SMS scammers are utilizing cloud storage from Google, Amazon, and IBM to trick you! Find out how they’re doing it and how you can defend your self from these sneaky cloud phishing scams.

The menace intelligence unit at Enea, a software program safety agency primarily based in Stockholm, Sweden, has uncovered a regarding pattern: cybercriminals are exploiting cloud techniques to perpetrate SMS scams together with Smishing or SMS phishing.

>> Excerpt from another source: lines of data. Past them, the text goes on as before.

-- pv_equiv track=rewrite | github.com/rfemd/pl_tests | task 1/task1.py | func
-- ===== SOURCE A (Python) =====
-- def func(n, m):
-- 	arr = []
-- 	for i in range(1,n+1):
-- 		arr.append(i)
--
-- 	res=""
-- 	i = 0
-- 	while True:
-- 		res+=str(arr[i])
-- 		i = i + m -1
-- 		i %= n
-- 		if arr[i]== arr[0]:
-- 			return res
-- ===== SOURCE B (Python) =====
-- def func(n, m):
--     arr = list(range(1, n + 1))
--     parts = [str(arr[0])]
--     step = (m - 1) % n
--     g, r = n, step
--     while r:
--         g, r = r, g % r
--     period = n // g
--     for k in range(1, period):
--         parts.append(str(arr[(k * step) % n]))
--     return "".join(parts)
-- ===== Notes on version B (the rewrite author's own statement) =====
-- stated objective: alternative
-- what changed: B computes the orbit length analytically as n // gcd(n, (m-1)%n) and emits the k-th element by direct index arithmetic (k*step)%n over a for-range, instead of A's while-True walk that detects the return to the start element.
import Mathlib
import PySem

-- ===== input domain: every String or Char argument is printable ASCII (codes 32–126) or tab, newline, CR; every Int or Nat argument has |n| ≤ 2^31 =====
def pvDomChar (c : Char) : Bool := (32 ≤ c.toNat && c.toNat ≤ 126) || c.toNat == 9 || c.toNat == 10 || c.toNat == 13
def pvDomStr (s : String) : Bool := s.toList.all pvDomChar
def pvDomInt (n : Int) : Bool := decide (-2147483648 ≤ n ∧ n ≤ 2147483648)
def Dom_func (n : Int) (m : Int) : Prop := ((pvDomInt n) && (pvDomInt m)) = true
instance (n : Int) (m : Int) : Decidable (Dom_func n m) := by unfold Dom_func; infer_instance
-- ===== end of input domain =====

-- B replaces A's while-True walk (stop when the start element reappears) by the closed-form
-- orbit length n // gcd(n, (m-1)%n) and direct index arithmetic (k*step)%n; same return value.

-- ===== PORT A =====
-- the while-True loop of A; fuel is only an upper bound on iterations (the loop returns within n
-- steps under Pre_); arr[i]/arr[0] use pyGetD, exact because Pre_ keeps every index in range
def funcLoop (arr : List Int) (n m : Int) : Nat → Int → String → String
  | 0, _, res => res
  | fuel+1, i, res =>
    let res' := res ++ PySem.Int.toStr (PySem.List.pyGetD arr i 0)
    let i' := PySem.Int.mod (i + m - 1) n
    if PySem.List.pyGetD arr i' 0 == PySem.List.pyGetD arr 0 0 then res'
    else funcLoop arr n m fuel i' res'

def func (n : Int) (m : Int) : String :=
  let arr := PySem.List.pyRange 1 (n + 1) 1
  funcLoop arr n m (n.toNat + 1) 0 ""

-- ===== PORT B =====
-- Source B's hand-written Euclid loop (called with nonnegative ints only)
def euclid : Nat → Nat → Nat
  | g, 0 => g
  | g, (r+1) => euclid (r+1) (g % (r+1))
  decreasing_by exact Nat.mod_lt _ (Nat.succ_pos r)

def func_alt (n : Int) (m : Int) : String :=
  let arr := PySem.List.pyRange 1 (n + 1) 1
  let first := PySem.Int.toStr (PySem.List.pyGetD arr 0 0)
  let step := PySem.Int.mod (m - 1) n
  let period := PySem.Int.floordiv n ((euclid n.toNat step.toNat : Nat) : Int)
  PySem.Str.join "" (first ::
    (PySem.List.pyRange 1 period 1).map
      (fun k => PySem.Int.toStr (PySem.List.pyGetD arr (PySem.Int.mod (k * step) n) 0)))

-- ===== PRECONDITION & SPEC =====
-- Pre_ excludes exactly n ≤ 0, where the Python A raises IndexError on arr[0] (arr is empty);
-- B raises IndexError there too.
def Pre_func (n : Int) (m : Int) : Prop := 1 ≤ n
instance (n : Int) (m : Int) : Decidable (Pre_func n m) := by unfold Pre_func; infer_instance
def pvWitness_func : Int × Int := (6, 3)

def Spec_func (n : Int) (m : Int) (out : String) : Prop := out = func_alt n m
instance (n : Int) (m : Int) (out : String) : Decidable (Spec_func n m out) := by unfold Spec_func; infer_instance

-- ===== CLAIM (what is proved, stated in full; the proofs are below) =====
def Claim_equal_func : Prop := ∀ (n : Int) (m : Int), Dom_func n m → Pre_func n m → Spec_func n m (func n m)

-- ===== LEMMAS AND PROOFS =====

-- index of the k-th visited cell: (k * ((m-1) % n)) % n  (Int.emod; = Python % for n > 0)
def pvIdx (n m : Int) (k : Nat) : Int := ((k : Int) * ((m - 1) % n)) % n

-- concatenation of f k, f (k+1), …, f (k+c-1)
def catFrom (f : Nat → String) : Nat → Nat → String
  | _, 0 => ""
  | k, c+1 => f k ++ catFrom f (k+1) c

theorem euclid_eq_gcd : ∀ a b : Nat, euclid a b = Nat.gcd b a := by
  intro a b
  induction a, b using euclid.induct with
  | case1 g => simp [euclid]
  | case2 g r ih => rw [euclid, ih]; exact (Nat.gcd_rec (r+1) g).symm

theorem dvd_mul_iff_div_gcd_dvd (N sN : Nat) (hN : 0 < N) (k : Nat) :
    N ∣ k * sN ↔ (N / Nat.gcd N sN) ∣ k := by
  set g := Nat.gcd N sN with hg0
  have hg : 0 < g := Nat.gcd_pos_of_pos_left _ hN
  obtain ⟨N', hN'⟩ : g ∣ N := Nat.gcd_dvd_left N sN
  obtain ⟨s', hs'⟩ : g ∣ sN := Nat.gcd_dvd_right N sN
  have hNg : N / g = N' := by rw [hN']; exact Nat.mul_div_cancel_left _ hg
  have hsg : sN / g = s' := by rw [hs']; exact Nat.mul_div_cancel_left _ hg
  have hco : Nat.Coprime N' s' := by
    have := Nat.coprime_div_gcd_div_gcd (m := N) (n := sN) hg
    rwa [← hg0, hNg, hsg] at this
  rw [hNg]
  constructor
  · intro h
    have h' : g * N' ∣ g * (k * s') := by
      rw [← hN']
      calc N ∣ k * sN := h
        _ = g * (k * s') := by rw [hs']; ring
    exact hco.dvd_of_dvd_mul_right ((Nat.mul_dvd_mul_iff_left hg).mp h')
  · rintro ⟨c, rfl⟩
    exact ⟨s' * c, by rw [hN', hs']; ring⟩

theorem arr_val (n : Int) (hn : 1 ≤ n) (i : Int) (h0 : 0 ≤ i) (h1 : i < n) :
    PySem.List.pyGetD (PySem.List.pyRange 1 (n + 1) 1) i 0 = i + 1 := by
  have hlen : PySem.List.len (PySem.List.pyRange 1 (n + 1) 1) = n := by
    rw [PySem.List.len_eq, PySem.List.length_pyRange_one]; omega
  rw [PySem.List.pyGetD_eq_getElem _ _ h0 (by rw [← PySem.List.len_eq, hlen]; exact h1)]
  rw [PySem.List.getElem_pyRange_one]
  omega

theorem pvIdx_nonneg (n m : Int) (hn : 1 ≤ n) (k : Nat) : 0 ≤ pvIdx n m k :=
  Int.emod_nonneg _ (by omega)

theorem pvIdx_lt (n m : Int) (hn : 1 ≤ n) (k : Nat) : pvIdx n m k < n :=
  Int.emod_lt_of_pos _ (by omega)

theorem pvIdx_succ (n m : Int) (hn : 1 ≤ n) (k : Nat) :
    PySem.Int.mod (pvIdx n m k + m - 1) n = pvIdx n m (k + 1) := by
  rw [PySem.Int.mod_eq_emod_of_pos (show (0:Int) < n by omega)]
  rw [show pvIdx n m k + m - 1 = (k : Int) * ((m-1) % n) % n + (m - 1) by unfold pvIdx; ring]
  show _ = pvIdx n m (k+1)
  unfold pvIdx
  have e1 : ∀ a : Int, a % n % n = a % n := fun a => Int.emod_emod_of_dvd a dvd_rfl
  have key : ∀ a b : Int, (a % n + b) % n = (a + b) % n := by
    intro a b
    conv_lhs => rw [Int.add_emod, e1]
    rw [← Int.add_emod]
  have key2 : ∀ a b : Int, (a + b % n) % n = (a + b) % n := by
    intro a b
    conv_lhs => rw [Int.add_emod, e1]
    rw [← Int.add_emod]
  calc ((k : Int) * ((m-1) % n) % n + (m - 1)) % n
      = ((k : Int) * ((m-1) % n) + (m - 1)) % n := key _ _
    _ = ((k : Int) * ((m-1) % n) + (m - 1) % n) % n := (key2 _ _).symm
    _ = (((k : Nat) + 1 : Int) * ((m-1) % n)) % n := by ring_nf

theorem pvIdx_eq_zero_iff (n m : Int) (hn : 1 ≤ n) (k : Nat) :
    pvIdx n m k = 0 ↔ (n.toNat / Nat.gcd n.toNat ((m-1) % n).toNat) ∣ k := by
  have hs0 : 0 ≤ (m - 1) % n := Int.emod_nonneg _ (by omega)
  have hcast : ((m - 1) % n) = (((m-1) % n).toNat : Int) := by omega
  rw [show pvIdx n m k = ((k : Int) * ((m-1) % n)) % n from rfl]
  constructor
  · intro h
    have hdvd : n ∣ (k : Int) * ((m-1) % n) := Int.dvd_of_emod_eq_zero h
    have h2 : (n.toNat : Int) ∣ ((k * ((m-1) % n).toNat : Nat) : Int) := by
      push_cast
      rw [← hcast, show ((n.toNat : Nat) : Int) = n by omega]
      exact hdvd
    exact (dvd_mul_iff_div_gcd_dvd _ _ (by omega) _).mp (Int.natCast_dvd_natCast.mp h2)
  · intro h
    have hdvd : n.toNat ∣ k * ((m-1) % n).toNat := (dvd_mul_iff_div_gcd_dvd _ _ (by omega) _).mpr h
    apply Int.emod_eq_zero_of_dvd
    have h2 : ((n.toNat : Nat) : Int) ∣ ((k * ((m-1) % n).toNat : Nat) : Int) := Int.natCast_dvd_natCast.mpr hdvd
    push_cast at h2
    rwa [← hcast, show ((n.toNat : Nat) : Int) = n by omega] at h2

theorem str_join_empty_cons (a : String) (l : List String) :
    PySem.Str.join "" (a :: l) = a ++ PySem.Str.join "" l := by
  cases l with
  | nil =>
    show String.ofList ((List.intercalate [] [a.toList])) = _
    simp [List.intercalate, PySem.Str.join, PySem.Chars.join, String.ofList_toList]
  | cons b l => simp [PySem.Str.join, PySem.Chars.join_cons_cons]

theorem join_range_catFrom (f : Nat → String) :
    ∀ (c k : Nat), PySem.Str.join "" ((List.range c).map (fun j => f (k + j))) = catFrom f k c := by
  intro c
  induction c with
  | zero => intro k; simp [catFrom, PySem.Str.join, PySem.Chars.join, List.intercalate]
  | succ c ih =>
    intro k
    rw [List.range_succ_eq_map]
    simp only [List.map_cons, List.map_map]
    rw [str_join_empty_cons]
    have : (fun j => f (k + j)) ∘ Nat.succ = (fun j => f ((k+1) + j)) := by
      funext j; simp [Function.comp]; congr 1; omega
    rw [this, ih (k+1)]
    rfl

theorem loop_run (n m : Int) (hn : 1 ≤ n)
    (p : Nat)
    (hzero : ∀ k : Nat, 0 < k → k ≤ p → (pvIdx n m k = 0 ↔ k = p)) :
    ∀ (fuel k : Nat) (res : String), k < p → p - k ≤ fuel →
      funcLoop (PySem.List.pyRange 1 (n + 1) 1) n m fuel (pvIdx n m k) res =
        res ++ catFrom (fun j => PySem.Int.toStr (PySem.List.pyGetD (PySem.List.pyRange 1 (n + 1) 1) (pvIdx n m j) 0)) k (p - k) := by
  intro fuel
  induction fuel with
  | zero => intro k res hk hf; omega
  | succ fuel ih =>
    intro k res hk hf
    simp only [funcLoop]
    rw [pvIdx_succ n m hn k]
    rw [arr_val n hn _ (pvIdx_nonneg n m hn (k+1)) (pvIdx_lt n m hn (k+1))]
    rw [arr_val n hn 0 (by omega) (by omega)]
    by_cases hend : k + 1 = p
    · have hz : pvIdx n m (k+1) = 0 := (hzero (k+1) (by omega) (by omega)).mpr hend
      rw [hz]
      simp only [beq_self_eq_true, if_true]
      have : p - k = 1 := by omega
      rw [this]
      show res ++ _ = res ++ catFrom _ k 1
      rw [catFrom, catFrom, String.append_empty]
    · have hz : pvIdx n m (k+1) ≠ 0 := fun h => hend ((hzero (k+1) (by omega) (by omega)).mp h)
      have hne : (pvIdx n m (k+1) + 1 == 0 + 1) = false := by
        simp only [beq_eq_false_iff_ne, ne_eq]
        omega
      rw [hne]
      simp only [Bool.false_eq_true, if_false]
      rw [ih (k+1) _ (by omega) (by omega)]
      have hsplit : p - k = (p - (k+1)) + 1 := by omega
      rw [hsplit, catFrom, String.append_assoc]

theorem pvP_pos (n m : Int) (hn : 1 ≤ n) : 0 < n.toNat / Nat.gcd n.toNat ((m-1) % n).toNat :=
  Nat.div_pos (Nat.le_of_dvd (by omega) (Nat.gcd_dvd_left _ _)) (Nat.gcd_pos_of_pos_left _ (by omega))

theorem pvZero (n m : Int) (hn : 1 ≤ n) :
    ∀ k : Nat, 0 < k → k ≤ n.toNat / Nat.gcd n.toNat ((m-1) % n).toNat →
      (pvIdx n m k = 0 ↔ k = n.toNat / Nat.gcd n.toNat ((m-1) % n).toNat) := by
  intro k hk hkp
  rw [pvIdx_eq_zero_iff n m hn k]
  constructor
  · intro h; exact Nat.le_antisymm hkp (Nat.le_of_dvd hk h)
  · rintro rfl; exact dvd_rfl

theorem func_eq_catFrom (n m : Int) (hn : 1 ≤ n) :
    func n m = catFrom (fun j => PySem.Int.toStr (PySem.List.pyGetD (PySem.List.pyRange 1 (n + 1) 1) (pvIdx n m j) 0)) 0
      (n.toNat / Nat.gcd n.toNat ((m-1) % n).toNat) := by
  have h := loop_run n m hn _ (pvZero n m hn) (n.toNat + 1) 0 "" (pvP_pos n m hn)
    (by have := Nat.div_le_self n.toNat (Nat.gcd n.toNat ((m-1) % n).toNat); omega)
  rw [show pvIdx n m 0 = 0 by simp [pvIdx]] at h
  unfold func
  rw [h, Nat.sub_zero, String.empty_append]

theorem func_alt_eq_catFrom (n m : Int) (hn : 1 ≤ n) :
    func_alt n m = catFrom (fun j => PySem.Int.toStr (PySem.List.pyGetD (PySem.List.pyRange 1 (n + 1) 1) (pvIdx n m j) 0)) 0
      (n.toNat / Nat.gcd n.toNat ((m-1) % n).toNat) := by
  have hp := pvP_pos n m hn
  have hmod : PySem.Int.mod (m - 1) n = (m - 1) % n := PySem.Int.mod_eq_emod_of_pos (by omega)
  have hg : 0 < Nat.gcd n.toNat ((m-1) % n).toNat := Nat.gcd_pos_of_pos_left _ (by omega)
  simp only [func_alt, hmod]
  rw [euclid_eq_gcd, Nat.gcd_comm]
  set g := Nat.gcd n.toNat ((m-1) % n).toNat with hgdef
  set arr := PySem.List.pyRange 1 (n + 1) 1 with harr
  rw [show PySem.Int.floordiv n ((g : Nat) : Int) = ((n.toNat / g : Nat) : Int) by
        rw [PySem.Int.floordiv_eq_ediv_of_pos (by exact_mod_cast hg), show n = ((n.toNat : Nat) : Int) by omega]
        exact (Int.natCast_div _ _).symm]
  set p := n.toNat / g with hpdef
  rw [PySem.List.pyRange_one]
  rw [show ((p : Int) - 1).toNat = p - 1 by omega]
  rw [List.map_map]
  rw [show ((fun k => PySem.Int.toStr (PySem.List.pyGetD arr (PySem.Int.mod (k * ((m-1) % n)) n) 0)) ∘ (fun k : Nat => 1 + (k : Int)))
        = fun j : Nat => PySem.Int.toStr (PySem.List.pyGetD arr (pvIdx n m (1 + j)) 0) by
      funext j
      simp only [Function.comp]
      rw [PySem.Int.mod_eq_emod_of_pos (show (0:Int) < n by omega)]
      unfold pvIdx
      congr 2]
  rw [show PySem.Int.toStr (PySem.List.pyGetD arr 0 0) = PySem.Int.toStr (PySem.List.pyGetD arr (pvIdx n m 0) 0) by
      rw [show pvIdx n m 0 = 0 by simp [pvIdx]]]
  rw [str_join_empty_cons, join_range_catFrom (fun j => PySem.Int.toStr (PySem.List.pyGetD arr (pvIdx n m j) 0)) (p - 1) 1]
  conv_rhs => rw [show p = (p - 1) + 1 by omega]
  rfl

-- ===== VERDICT (by name: the statement is the Claim_ definition above) =====
theorem func_spec : Claim_equal_func := by
  intro n m _hdom hpre
  unfold Spec_func
  rw [func_eq_catFrom n m hpre, func_alt_eq_catFrom n m hpre]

In line with the investigation by the corporate’s menace intelligence crew, cloud storage providers like Amazon S3, Google Cloud Storage, Backblaze B2, and IBM Cloud Object Storage are being exploited to redirect customers to malicious web sites, stealing their data by means of SMS.

(Screenshot: Enea)

How Cloud Storage is Exploited?

Cloud storage permits organizations and people to retailer, entry, and handle recordsdata, together with static web sites. Nonetheless, cybercriminals have exploited this facility to host static web sites with embedded spam URLs of their supply code.

These URLs are distributed through genuine textual content messages, bypassing firewall restrictions. Cell customers click on on hyperlinks containing cloud platform domains, which direct them to the static web site saved within the storage bucket, mechanically forwarding or redirecting them with out person consciousness.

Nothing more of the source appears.